Available data »
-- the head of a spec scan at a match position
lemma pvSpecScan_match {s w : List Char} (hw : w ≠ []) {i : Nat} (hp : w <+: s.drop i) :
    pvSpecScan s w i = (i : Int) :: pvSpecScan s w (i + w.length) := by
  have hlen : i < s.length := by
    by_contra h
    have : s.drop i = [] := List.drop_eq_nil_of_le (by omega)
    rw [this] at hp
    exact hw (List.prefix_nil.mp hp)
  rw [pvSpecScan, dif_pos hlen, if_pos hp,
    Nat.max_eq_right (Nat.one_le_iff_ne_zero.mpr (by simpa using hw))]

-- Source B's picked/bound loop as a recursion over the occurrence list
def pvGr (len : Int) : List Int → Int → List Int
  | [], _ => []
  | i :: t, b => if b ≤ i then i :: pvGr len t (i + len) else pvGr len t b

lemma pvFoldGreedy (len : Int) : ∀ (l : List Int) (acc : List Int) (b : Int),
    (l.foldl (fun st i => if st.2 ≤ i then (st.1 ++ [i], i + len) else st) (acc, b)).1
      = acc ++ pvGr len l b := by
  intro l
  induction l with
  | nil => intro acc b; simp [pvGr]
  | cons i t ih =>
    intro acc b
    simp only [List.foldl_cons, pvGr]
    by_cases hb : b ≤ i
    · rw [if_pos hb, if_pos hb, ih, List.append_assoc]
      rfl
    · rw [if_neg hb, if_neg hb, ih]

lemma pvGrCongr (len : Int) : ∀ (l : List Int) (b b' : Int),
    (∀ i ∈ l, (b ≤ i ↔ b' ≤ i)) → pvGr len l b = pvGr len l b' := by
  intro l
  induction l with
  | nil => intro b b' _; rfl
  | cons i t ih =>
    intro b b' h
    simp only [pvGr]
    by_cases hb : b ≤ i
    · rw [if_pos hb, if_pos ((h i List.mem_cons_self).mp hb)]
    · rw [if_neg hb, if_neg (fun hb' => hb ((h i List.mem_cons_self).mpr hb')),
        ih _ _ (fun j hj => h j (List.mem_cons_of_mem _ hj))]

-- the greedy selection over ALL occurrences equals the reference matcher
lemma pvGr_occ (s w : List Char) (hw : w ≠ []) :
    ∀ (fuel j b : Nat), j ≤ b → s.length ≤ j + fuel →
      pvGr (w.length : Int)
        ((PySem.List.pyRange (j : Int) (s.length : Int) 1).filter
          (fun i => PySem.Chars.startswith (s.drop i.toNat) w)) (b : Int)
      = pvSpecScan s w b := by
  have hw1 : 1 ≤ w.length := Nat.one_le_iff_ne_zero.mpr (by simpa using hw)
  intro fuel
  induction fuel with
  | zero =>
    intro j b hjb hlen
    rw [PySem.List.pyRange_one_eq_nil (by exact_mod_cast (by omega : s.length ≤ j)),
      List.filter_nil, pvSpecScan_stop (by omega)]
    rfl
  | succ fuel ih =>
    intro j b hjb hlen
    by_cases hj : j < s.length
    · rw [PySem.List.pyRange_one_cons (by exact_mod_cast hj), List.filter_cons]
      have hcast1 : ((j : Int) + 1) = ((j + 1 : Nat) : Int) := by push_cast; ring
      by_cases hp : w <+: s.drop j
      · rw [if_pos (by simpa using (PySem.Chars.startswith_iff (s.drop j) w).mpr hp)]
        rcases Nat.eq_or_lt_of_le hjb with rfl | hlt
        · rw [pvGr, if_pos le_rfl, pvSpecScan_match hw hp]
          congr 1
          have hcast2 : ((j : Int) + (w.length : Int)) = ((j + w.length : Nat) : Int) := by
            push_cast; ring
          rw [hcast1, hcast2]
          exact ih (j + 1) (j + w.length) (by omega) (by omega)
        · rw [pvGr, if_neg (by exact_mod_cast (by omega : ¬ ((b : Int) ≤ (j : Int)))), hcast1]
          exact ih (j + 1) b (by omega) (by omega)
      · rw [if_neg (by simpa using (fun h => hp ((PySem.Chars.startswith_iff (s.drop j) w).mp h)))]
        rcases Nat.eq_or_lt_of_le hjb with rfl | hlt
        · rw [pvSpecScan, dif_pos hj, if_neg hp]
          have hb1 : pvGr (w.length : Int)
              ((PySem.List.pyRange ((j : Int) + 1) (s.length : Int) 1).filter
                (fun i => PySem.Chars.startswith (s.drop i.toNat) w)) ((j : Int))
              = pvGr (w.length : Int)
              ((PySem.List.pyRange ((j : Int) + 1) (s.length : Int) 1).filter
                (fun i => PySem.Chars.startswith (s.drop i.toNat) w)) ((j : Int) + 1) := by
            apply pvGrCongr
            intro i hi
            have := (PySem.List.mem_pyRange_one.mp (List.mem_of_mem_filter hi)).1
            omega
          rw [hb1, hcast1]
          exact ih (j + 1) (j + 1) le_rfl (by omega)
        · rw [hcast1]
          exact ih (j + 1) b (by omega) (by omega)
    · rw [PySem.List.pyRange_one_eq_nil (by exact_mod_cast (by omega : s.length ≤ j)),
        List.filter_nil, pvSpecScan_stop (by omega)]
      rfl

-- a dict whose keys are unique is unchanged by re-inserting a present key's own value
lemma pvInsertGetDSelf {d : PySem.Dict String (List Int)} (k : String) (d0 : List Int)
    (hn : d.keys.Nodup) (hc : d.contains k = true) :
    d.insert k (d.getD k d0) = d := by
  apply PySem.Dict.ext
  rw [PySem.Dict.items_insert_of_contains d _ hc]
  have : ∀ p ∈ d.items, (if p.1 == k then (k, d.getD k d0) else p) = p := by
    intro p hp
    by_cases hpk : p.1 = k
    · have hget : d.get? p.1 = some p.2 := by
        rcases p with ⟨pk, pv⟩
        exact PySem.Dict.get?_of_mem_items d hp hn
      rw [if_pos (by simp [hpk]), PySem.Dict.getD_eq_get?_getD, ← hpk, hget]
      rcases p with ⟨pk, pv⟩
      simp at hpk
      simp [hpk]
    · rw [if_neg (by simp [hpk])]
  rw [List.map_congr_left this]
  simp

How to complete this task » Wherever the word "pvGrCongr" appears in a line of the records, count that line. Say how many there are, with no other words.

Result for this task » 2